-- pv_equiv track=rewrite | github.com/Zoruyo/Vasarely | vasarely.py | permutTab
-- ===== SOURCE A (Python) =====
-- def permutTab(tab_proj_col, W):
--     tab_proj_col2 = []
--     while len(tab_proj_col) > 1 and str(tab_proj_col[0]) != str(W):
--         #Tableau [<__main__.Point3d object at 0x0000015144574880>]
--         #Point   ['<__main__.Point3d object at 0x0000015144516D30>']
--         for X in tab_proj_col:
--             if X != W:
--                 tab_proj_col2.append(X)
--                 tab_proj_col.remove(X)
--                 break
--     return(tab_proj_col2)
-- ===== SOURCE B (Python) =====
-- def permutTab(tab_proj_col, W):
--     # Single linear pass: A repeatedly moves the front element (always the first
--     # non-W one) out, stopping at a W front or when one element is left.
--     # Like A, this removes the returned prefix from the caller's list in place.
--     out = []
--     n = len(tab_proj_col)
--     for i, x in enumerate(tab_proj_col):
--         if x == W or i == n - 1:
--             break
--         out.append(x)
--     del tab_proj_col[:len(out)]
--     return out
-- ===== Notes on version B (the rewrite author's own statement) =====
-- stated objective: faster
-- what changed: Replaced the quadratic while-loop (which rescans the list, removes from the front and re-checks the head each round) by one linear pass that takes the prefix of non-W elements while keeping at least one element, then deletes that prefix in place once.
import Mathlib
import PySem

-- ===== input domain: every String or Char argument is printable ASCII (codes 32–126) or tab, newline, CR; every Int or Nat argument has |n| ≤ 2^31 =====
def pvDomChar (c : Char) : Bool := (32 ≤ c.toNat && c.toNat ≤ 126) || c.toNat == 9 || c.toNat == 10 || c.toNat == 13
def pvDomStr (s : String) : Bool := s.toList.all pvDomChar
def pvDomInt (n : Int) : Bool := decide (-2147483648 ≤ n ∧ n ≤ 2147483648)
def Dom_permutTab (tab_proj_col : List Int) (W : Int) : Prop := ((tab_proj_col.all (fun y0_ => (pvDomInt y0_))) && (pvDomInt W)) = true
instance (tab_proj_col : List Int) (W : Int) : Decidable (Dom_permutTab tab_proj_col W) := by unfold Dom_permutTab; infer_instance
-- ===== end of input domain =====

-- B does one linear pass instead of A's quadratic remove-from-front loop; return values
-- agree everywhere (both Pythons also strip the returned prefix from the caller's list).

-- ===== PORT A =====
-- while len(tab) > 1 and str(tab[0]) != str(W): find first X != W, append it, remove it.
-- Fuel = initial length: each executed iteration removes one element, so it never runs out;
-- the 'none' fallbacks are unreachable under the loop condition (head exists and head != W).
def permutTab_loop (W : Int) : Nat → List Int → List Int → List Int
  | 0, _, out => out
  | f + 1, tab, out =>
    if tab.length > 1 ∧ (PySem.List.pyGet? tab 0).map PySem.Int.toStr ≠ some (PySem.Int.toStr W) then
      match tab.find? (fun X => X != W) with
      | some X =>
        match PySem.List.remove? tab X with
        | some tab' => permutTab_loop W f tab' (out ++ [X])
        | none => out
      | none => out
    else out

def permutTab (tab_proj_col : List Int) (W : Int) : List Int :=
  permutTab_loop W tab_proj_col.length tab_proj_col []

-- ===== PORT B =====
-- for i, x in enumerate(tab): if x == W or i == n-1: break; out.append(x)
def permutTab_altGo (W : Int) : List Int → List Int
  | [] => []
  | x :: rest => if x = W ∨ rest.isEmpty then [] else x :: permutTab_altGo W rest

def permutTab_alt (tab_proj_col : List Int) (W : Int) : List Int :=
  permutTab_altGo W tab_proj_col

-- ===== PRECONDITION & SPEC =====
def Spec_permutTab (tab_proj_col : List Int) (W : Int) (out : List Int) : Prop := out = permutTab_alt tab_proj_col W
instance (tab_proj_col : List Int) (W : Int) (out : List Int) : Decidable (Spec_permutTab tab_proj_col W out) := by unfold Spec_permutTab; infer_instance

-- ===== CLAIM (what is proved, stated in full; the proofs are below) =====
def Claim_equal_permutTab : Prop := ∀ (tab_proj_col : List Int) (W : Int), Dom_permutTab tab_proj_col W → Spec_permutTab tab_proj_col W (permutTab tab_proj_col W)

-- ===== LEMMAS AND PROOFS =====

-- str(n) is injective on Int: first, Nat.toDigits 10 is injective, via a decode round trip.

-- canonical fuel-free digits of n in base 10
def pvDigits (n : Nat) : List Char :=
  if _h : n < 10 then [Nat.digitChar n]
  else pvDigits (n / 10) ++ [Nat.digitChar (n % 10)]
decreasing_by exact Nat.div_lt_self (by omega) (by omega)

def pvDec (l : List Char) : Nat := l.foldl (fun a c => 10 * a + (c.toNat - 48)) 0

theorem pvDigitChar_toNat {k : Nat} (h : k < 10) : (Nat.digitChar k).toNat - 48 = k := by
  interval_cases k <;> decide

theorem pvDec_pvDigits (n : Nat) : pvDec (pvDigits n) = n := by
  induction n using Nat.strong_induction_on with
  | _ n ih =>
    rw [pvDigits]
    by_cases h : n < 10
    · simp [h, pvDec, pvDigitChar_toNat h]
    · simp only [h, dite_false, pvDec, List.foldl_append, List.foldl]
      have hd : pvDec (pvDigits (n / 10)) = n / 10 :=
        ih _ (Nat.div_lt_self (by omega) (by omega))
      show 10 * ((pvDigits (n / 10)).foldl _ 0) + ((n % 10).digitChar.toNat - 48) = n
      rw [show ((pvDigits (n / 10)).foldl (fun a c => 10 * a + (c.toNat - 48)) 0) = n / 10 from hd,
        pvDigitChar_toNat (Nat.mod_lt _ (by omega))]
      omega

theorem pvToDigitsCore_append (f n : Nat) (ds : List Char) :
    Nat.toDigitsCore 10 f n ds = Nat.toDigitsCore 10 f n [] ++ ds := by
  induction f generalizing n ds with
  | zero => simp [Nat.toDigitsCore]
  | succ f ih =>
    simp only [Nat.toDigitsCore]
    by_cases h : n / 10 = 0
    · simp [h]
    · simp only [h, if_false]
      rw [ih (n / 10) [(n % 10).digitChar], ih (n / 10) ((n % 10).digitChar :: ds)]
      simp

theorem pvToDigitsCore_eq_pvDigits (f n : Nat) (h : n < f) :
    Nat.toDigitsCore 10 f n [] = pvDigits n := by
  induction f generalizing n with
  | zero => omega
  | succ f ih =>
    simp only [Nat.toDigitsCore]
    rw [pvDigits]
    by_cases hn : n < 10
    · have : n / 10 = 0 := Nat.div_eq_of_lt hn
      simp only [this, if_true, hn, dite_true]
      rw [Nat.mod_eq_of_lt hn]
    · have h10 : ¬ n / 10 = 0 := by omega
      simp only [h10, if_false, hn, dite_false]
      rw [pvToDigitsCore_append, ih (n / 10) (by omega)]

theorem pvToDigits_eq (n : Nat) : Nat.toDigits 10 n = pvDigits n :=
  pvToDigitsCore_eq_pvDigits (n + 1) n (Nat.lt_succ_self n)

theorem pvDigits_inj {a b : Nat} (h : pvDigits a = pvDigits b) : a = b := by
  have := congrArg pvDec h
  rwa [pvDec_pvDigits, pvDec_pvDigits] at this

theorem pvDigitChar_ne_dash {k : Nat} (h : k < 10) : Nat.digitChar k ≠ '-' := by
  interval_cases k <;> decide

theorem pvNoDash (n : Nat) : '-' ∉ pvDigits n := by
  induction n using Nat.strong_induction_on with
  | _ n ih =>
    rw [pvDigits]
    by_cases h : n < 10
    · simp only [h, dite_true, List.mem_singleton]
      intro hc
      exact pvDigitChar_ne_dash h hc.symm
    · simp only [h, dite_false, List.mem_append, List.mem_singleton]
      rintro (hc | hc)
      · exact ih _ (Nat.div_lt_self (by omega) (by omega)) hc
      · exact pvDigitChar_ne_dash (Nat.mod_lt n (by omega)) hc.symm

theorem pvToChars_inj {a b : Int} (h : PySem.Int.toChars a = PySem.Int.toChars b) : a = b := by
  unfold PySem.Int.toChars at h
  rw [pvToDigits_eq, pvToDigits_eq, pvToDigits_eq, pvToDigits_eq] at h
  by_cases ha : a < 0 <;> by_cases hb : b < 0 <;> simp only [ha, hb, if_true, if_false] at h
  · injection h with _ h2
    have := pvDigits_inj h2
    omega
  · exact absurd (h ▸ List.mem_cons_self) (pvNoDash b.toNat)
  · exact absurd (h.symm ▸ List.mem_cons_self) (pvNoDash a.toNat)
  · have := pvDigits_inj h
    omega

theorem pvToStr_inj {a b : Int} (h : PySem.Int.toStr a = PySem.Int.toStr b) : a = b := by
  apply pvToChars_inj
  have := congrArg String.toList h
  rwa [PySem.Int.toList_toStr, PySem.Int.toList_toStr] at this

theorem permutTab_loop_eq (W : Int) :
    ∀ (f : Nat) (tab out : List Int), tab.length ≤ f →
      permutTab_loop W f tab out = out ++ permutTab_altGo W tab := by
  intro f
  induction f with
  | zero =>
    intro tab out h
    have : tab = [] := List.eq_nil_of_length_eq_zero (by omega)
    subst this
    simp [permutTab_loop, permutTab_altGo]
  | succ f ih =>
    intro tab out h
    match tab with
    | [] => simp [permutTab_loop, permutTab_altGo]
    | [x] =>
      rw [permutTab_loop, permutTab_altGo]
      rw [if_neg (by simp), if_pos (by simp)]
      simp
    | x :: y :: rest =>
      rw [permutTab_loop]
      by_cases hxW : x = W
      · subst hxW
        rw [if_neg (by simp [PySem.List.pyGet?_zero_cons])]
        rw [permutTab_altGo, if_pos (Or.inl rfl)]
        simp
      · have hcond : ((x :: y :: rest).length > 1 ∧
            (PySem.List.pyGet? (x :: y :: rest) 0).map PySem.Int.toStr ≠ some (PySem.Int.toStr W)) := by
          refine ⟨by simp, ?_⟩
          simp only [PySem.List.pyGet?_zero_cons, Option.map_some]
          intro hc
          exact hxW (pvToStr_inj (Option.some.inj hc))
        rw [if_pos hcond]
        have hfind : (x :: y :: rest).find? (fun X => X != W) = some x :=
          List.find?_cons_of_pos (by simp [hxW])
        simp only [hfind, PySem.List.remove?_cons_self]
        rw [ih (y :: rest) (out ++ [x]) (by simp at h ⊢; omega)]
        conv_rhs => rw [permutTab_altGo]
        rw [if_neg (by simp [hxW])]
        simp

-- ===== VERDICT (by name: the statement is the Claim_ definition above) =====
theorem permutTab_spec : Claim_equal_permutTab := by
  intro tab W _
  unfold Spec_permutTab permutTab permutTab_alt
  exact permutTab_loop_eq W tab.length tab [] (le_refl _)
■ ■ ■ ■ ■
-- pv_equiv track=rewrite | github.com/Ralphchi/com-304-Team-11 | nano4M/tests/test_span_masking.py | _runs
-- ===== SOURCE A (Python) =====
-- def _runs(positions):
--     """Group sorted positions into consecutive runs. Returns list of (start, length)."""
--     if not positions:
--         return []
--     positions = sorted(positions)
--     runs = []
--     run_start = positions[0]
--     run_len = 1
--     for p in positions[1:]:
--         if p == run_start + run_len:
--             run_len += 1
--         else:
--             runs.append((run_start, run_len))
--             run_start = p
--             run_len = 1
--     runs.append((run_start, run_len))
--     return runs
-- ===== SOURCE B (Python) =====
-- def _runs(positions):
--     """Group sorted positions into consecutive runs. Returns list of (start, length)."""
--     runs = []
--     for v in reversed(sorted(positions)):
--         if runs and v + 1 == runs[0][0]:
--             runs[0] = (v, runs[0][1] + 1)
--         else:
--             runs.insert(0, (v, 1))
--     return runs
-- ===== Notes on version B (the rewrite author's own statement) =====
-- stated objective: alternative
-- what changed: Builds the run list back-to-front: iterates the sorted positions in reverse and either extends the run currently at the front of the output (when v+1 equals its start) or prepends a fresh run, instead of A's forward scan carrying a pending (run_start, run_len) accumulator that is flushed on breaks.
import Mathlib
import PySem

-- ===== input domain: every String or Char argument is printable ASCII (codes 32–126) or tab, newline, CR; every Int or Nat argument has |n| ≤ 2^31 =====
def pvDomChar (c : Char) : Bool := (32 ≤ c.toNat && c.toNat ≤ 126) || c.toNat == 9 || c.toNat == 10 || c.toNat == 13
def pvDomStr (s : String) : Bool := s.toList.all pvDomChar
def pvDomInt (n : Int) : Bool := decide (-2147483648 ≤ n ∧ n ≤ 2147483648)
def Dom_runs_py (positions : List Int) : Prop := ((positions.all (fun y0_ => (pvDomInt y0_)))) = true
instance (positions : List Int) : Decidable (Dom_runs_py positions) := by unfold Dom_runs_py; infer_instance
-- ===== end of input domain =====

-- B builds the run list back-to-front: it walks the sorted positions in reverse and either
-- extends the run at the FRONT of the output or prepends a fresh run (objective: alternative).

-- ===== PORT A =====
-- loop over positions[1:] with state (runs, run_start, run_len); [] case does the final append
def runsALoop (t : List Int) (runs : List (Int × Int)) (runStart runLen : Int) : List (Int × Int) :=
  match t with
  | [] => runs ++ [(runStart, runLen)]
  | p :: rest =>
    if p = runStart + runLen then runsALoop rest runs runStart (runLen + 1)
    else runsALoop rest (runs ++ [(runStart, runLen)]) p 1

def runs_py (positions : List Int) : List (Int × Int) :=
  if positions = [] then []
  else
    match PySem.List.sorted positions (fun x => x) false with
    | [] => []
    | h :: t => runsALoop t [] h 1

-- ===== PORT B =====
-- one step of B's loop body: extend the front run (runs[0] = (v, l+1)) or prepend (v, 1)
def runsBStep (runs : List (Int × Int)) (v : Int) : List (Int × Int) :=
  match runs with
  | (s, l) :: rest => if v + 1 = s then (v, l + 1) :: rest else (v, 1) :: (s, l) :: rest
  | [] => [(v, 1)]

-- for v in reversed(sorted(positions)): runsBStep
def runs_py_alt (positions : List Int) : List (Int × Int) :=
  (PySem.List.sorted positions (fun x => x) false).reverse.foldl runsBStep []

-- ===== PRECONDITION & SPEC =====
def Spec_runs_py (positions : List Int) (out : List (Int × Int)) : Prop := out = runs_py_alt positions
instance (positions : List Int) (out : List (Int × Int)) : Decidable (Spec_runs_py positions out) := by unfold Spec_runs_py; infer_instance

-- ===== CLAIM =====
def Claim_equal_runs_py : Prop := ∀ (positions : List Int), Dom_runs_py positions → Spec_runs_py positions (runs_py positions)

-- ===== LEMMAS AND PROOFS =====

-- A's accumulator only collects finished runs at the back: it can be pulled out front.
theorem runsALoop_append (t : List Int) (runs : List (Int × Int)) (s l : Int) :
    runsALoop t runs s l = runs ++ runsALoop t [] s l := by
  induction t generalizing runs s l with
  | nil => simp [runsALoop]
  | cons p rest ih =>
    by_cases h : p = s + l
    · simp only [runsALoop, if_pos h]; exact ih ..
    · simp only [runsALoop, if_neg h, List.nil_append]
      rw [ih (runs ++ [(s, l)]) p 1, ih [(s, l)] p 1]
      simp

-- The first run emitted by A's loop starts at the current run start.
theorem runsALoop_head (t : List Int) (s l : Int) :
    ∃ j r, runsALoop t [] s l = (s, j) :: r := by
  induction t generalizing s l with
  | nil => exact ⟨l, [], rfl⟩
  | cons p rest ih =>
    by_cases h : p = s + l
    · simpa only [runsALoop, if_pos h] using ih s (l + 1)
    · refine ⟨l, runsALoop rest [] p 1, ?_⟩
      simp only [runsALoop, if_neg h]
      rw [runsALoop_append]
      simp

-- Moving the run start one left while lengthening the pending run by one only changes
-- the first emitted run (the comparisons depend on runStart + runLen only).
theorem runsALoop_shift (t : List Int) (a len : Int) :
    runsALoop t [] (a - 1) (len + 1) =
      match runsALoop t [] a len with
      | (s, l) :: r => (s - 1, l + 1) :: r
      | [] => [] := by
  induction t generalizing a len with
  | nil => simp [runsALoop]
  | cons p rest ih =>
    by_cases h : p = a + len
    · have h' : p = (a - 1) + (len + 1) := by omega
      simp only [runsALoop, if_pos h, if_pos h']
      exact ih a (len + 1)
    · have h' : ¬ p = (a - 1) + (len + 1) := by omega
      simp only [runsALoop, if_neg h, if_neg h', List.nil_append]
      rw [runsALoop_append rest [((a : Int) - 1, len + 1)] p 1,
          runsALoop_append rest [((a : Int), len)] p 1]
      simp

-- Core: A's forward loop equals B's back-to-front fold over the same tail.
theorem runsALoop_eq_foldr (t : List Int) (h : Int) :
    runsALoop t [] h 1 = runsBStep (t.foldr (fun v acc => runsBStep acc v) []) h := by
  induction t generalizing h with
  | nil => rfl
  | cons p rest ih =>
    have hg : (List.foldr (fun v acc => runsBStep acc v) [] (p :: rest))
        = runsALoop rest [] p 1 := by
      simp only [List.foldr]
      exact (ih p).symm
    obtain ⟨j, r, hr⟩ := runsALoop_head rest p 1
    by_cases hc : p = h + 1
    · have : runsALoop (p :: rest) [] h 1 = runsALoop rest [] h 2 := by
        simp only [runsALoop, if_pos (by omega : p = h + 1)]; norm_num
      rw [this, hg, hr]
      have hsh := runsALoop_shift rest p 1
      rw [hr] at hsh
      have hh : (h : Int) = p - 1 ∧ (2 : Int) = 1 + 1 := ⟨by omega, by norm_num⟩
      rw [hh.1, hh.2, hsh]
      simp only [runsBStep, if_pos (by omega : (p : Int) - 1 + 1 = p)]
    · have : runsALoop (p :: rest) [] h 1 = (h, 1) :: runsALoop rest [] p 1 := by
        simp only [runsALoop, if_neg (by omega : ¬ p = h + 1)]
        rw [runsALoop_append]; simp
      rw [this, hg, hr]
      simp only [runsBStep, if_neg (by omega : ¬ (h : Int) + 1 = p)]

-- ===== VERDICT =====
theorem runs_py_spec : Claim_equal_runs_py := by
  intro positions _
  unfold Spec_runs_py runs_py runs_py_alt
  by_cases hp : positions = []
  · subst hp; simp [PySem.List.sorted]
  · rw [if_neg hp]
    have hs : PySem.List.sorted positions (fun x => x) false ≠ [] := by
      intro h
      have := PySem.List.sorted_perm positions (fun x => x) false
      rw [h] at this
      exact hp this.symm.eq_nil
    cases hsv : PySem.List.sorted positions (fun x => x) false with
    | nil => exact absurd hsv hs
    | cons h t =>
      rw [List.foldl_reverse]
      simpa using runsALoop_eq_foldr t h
■ ■ ■ ■ ■
YOUR GOAL: From the records above, reproduce exactly the lines from the one with "have hs : PySem.List.sorted" to the one with "simpa using runsALoop_eq_foldr t h", both included, and no others.

EXPECTED ANSWER:
    have hs : PySem.List.sorted positions (fun x => x) false ≠ [] := by
      intro h
      have := PySem.List.sorted_perm positions (fun x => x) false
      rw [h] at this
      exact hp this.symm.eq_nil
    cases hsv : PySem.List.sorted positions (fun x => x) false with
    | nil => exact absurd hsv hs
    | cons h t =>
      rw [List.foldl_reverse]
      simpa using runsALoop_eq_foldr t h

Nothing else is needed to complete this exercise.